I wonder what lessons Financial Services companies will take from the recent LIBOR shenanigans in RBS, Barclays et al.
It’s a good idea to learn from others’ mistakes and any organisation that doesn’t is failing its staff and shareholders. Smart people in switched on organisations might ask ‘what does this mean for us?’. In this scenario Chief Risk Officers might task their Risk functions with exploring their own LIBOR processes – if they have them – to ensure similar weaknesses don’t exist.
That would be a start – but we can go further.
The lessons that can be taken from this latest financial services scandal are not just about the LIBOR rate setting processes. If we want to be really smart about this we need to look at the underlying issue. When we boil it down, it looks like this:
People behaved inappropriately.
When it comes to operational risks, root causes, more often than not, have to do with human behaviours. If organisations are going to ‘do risk’ well they need to do so from the basis of a realistic appraisal of those behaviours.
Such an assessment might suggest that a fundamental part of human nature is to look for ways to game the system.
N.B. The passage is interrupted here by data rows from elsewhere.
-- pv_equiv track=rewrite | github.com/TulsiBasetti/SQL_Explanation_-_Generator | main.py | parse_generated_output
-- ===== SOURCE A (Python) =====
-- def parse_generated_output(output):
--
--     if "Assumptions:" in output:
--         parts = output.split("SQL Query:")
--         if len(parts) == 2:
--             assumptions = parts[0].replace("Assumptions:", "").strip()
--             sql_query = parts[1].strip()
--             return assumptions, sql_query
--
--     lines = output.split('\n')
--     assumptions_lines = []
--     sql_lines = []
--     in_sql = False
--
--     for line in lines:
--         if line.strip().startswith("SELECT") or line.strip().startswith("select") or line.strip().startswith("WITH"):
--             in_sql = True
--         if in_sql:
--             sql_lines.append(line)
--         else:
--             assumptions_lines.append(line)
--
--     assumptions = '\n'.join(assumptions_lines).strip()
--     sql_query = '\n'.join(sql_lines).strip()
--
--     return assumptions, sql_query
-- ===== SOURCE B (Python) =====
-- def parse_generated_output(output):
--     if "Assumptions:" in output:
--         parts = output.split("SQL Query:")
--         if len(parts) == 2:
--             return parts[0].replace("Assumptions:", "").strip(), parts[1].strip()
--
--     lines = output.split('\n')
--     i = next((k for k, line in enumerate(lines)
--               if line.strip().startswith(("SELECT", "select", "WITH"))),
--              len(lines))
--     return '\n'.join(lines[:i]).strip(), '\n'.join(lines[i:]).strip()
-- ===== Notes on version B (the rewrite author's own statement) =====
-- stated objective: simpler
-- what changed: The fallback's sticky-flag loop with two accumulator lists is replaced by finding the index of the first SQL-looking line and slicing the line list there.
import Mathlib
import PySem

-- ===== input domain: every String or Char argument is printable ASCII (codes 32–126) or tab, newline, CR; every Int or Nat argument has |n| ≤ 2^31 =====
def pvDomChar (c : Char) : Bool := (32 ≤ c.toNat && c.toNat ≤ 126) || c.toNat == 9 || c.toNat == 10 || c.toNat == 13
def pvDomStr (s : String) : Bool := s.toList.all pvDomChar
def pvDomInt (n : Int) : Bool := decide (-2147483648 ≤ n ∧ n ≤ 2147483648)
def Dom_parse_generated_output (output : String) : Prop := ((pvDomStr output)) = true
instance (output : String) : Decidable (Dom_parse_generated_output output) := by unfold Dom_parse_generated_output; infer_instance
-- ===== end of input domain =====

-- B replaces A's sticky-flag two-accumulator fallback loop by a boundary find-then-slice; same values, simpler shape.

-- ===== PORT A =====
-- line.strip().startswith("SELECT") or … "select" or … "WITH"
def pGOpredA (line : String) : Bool :=
  PySem.Str.startswith (PySem.Str.strip line) "SELECT" ||
  PySem.Str.startswith (PySem.Str.strip line) "select" ||
  PySem.Str.startswith (PySem.Str.strip line) "WITH"

-- the for-loop over lines with state (assumptions_lines, sql_lines, in_sql)
def pGOloopA : List String → List String → List String → Bool → List String × List String
  | [], aLs, sLs, _ => (aLs, sLs)
  | l :: rest, aLs, sLs, inSql =>
    let inSql' := if pGOpredA l then true else inSql
    if inSql' then pGOloopA rest aLs (sLs ++ [l]) true
    else pGOloopA rest (aLs ++ [l]) sLs false

-- the code after the first (possibly returning) branch
def pGOfallbackA (output : String) : String × String :=
  let lines := (PySem.Str.split? output "\n").getD []
  let (aLs, sLs) := pGOloopA lines [] [] false
  (PySem.Str.strip (PySem.Str.join "\n" aLs), PySem.Str.strip (PySem.Str.join "\n" sLs))

def parse_generated_output (output : String) : String × String :=
  if PySem.Str.isIn "Assumptions:" output then
    let parts := (PySem.Str.split? output "SQL Query:").getD []
    if parts.length == 2 then
      (PySem.Str.strip (PySem.Str.replace (parts.getD 0 "") "Assumptions:" ""),
       PySem.Str.strip (parts.getD 1 ""))
    else pGOfallbackA output
  else pGOfallbackA output

-- ===== PORT B =====
-- line.strip().startswith(("SELECT", "select", "WITH"))
def pGOpredB (line : String) : Bool :=
  let t := PySem.Str.strip line
  PySem.Str.startswith t "SELECT" || PySem.Str.startswith t "select" ||
  PySem.Str.startswith t "WITH"

-- next((k for k, line in enumerate(lines) if …), len(lines)); then slice at that boundary
def pGOfallbackB (output : String) : String × String :=
  let lines := (PySem.Str.split? output "\n").getD []
  let i := (lines.findIdx? pGOpredB).getD lines.length
  (PySem.Str.strip (PySem.Str.join "\n" (lines.take i)),
   PySem.Str.strip (PySem.Str.join "\n" (lines.drop i)))

def parse_generated_output_alt (output : String) : String × String :=
  if PySem.Str.isIn "Assumptions:" output then
    let parts := (PySem.Str.split? output "SQL Query:").getD []
    if parts.length == 2 then
      (PySem.Str.strip (PySem.Str.replace (parts.getD 0 "") "Assumptions:" ""),
       PySem.Str.strip (parts.getD 1 ""))
    else pGOfallbackB output
  else pGOfallbackB output

-- ===== PRECONDITION & SPEC =====
def Spec_parse_generated_output (output : String) (out : String × String) : Prop := out = parse_generated_output_alt output
instance (output : String) (out : String × String) : Decidable (Spec_parse_generated_output output out) := by unfold Spec_parse_generated_output; infer_instance

-- ===== CLAIM (what is proved, stated in full; the proofs are below) =====
def Claim_equal_parse_generated_output : Prop := ∀ (output : String), Dom_parse_generated_output output → Spec_parse_generated_output output (parse_generated_output output)

-- ===== LEMMAS AND PROOFS =====

theorem pGOpred_eq (l : String) : pGOpredA l = pGOpredB l := rfl

-- once in_sql is true, every remaining line goes to sql_lines
theorem pGOloopA_true (ls : List String) : ∀ aLs sLs,
    pGOloopA ls aLs sLs true = (aLs, sLs ++ ls) := by
  induction ls with
  | nil => simp [pGOloopA]
  | cons l rest ih =>
      intro aLs sLs
      simp [pGOloopA, ih]

-- with in_sql false, the loop splits the lines at the first SQL-looking line
theorem pGOloopA_false (ls : List String) : ∀ aLs sLs,
    pGOloopA ls aLs sLs false =
      (aLs ++ ls.take ((ls.findIdx? pGOpredA).getD ls.length),
       sLs ++ ls.drop ((ls.findIdx? pGOpredA).getD ls.length)) := by
  induction ls with
  | nil => simp [pGOloopA]
  | cons l rest ih =>
      intro aLs sLs
      rw [List.findIdx?_cons]
      by_cases h : pGOpredA l = true
      · simp [pGOloopA, h, pGOloopA_true]
      · have h' : pGOpredA l = false := by simpa using h
        simp only [pGOloopA, h', Bool.false_eq_true, if_false, ih]
        cases rest.findIdx? pGOpredA <;>
          simp [List.take_succ_cons, List.drop_succ_cons, List.append_assoc]

theorem pGOfallback_eq (output : String) : pGOfallbackA output = pGOfallbackB output := by
  have hpred : pGOpredA = pGOpredB := funext pGOpred_eq
  simp [pGOfallbackA, pGOfallbackB, pGOloopA_false, hpred]

-- ===== VERDICT (by name: the statement is the Claim_ definition above) =====
theorem parse_generated_output_spec : Claim_equal_parse_generated_output := by
  intro output _
  unfold Spec_parse_generated_output parse_generated_output parse_generated_output_alt
  split_ifs <;> simp [pGOfallback_eq]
When there’s a benefit to be had, someone, somewhere will look to take advantage sooner or later. The moral boundary will stop most of us from transgressing but, when it comes to a major prize, it’s not enough to simply trust that we’ll all behave ourselves.
Is this overly cynical? A bit too Theory X for comfort? Perhaps. But let’s not get carried away – I’m not suggesting that workplaces are populated with entirely untrustworthy scallywags who all need to be watched. At all times. Forever. Big Brother is to be avoided, I’m sure we all agree, and an enlightened management approach to empowerment in the workplace is no bad idea. But that enlightenment should extend to an adult conversation about human behaviour, temptation and the practical limitations of ‘trust’ as a control.
So, talking of trust, here’s an idea for a sort of litmus test to gauge the level of control required in a process: assess the work from the perspective of trust – what are we trusting our people to do and what happens if that trust is broken?
An uncomfortable conversation? Possibly, but it comes with the territory and if risks flow from human behaviours then the Risk discipline must find ways to meet that head on. If it means difficult conversations, so be it. The alternative is a future of mopping up.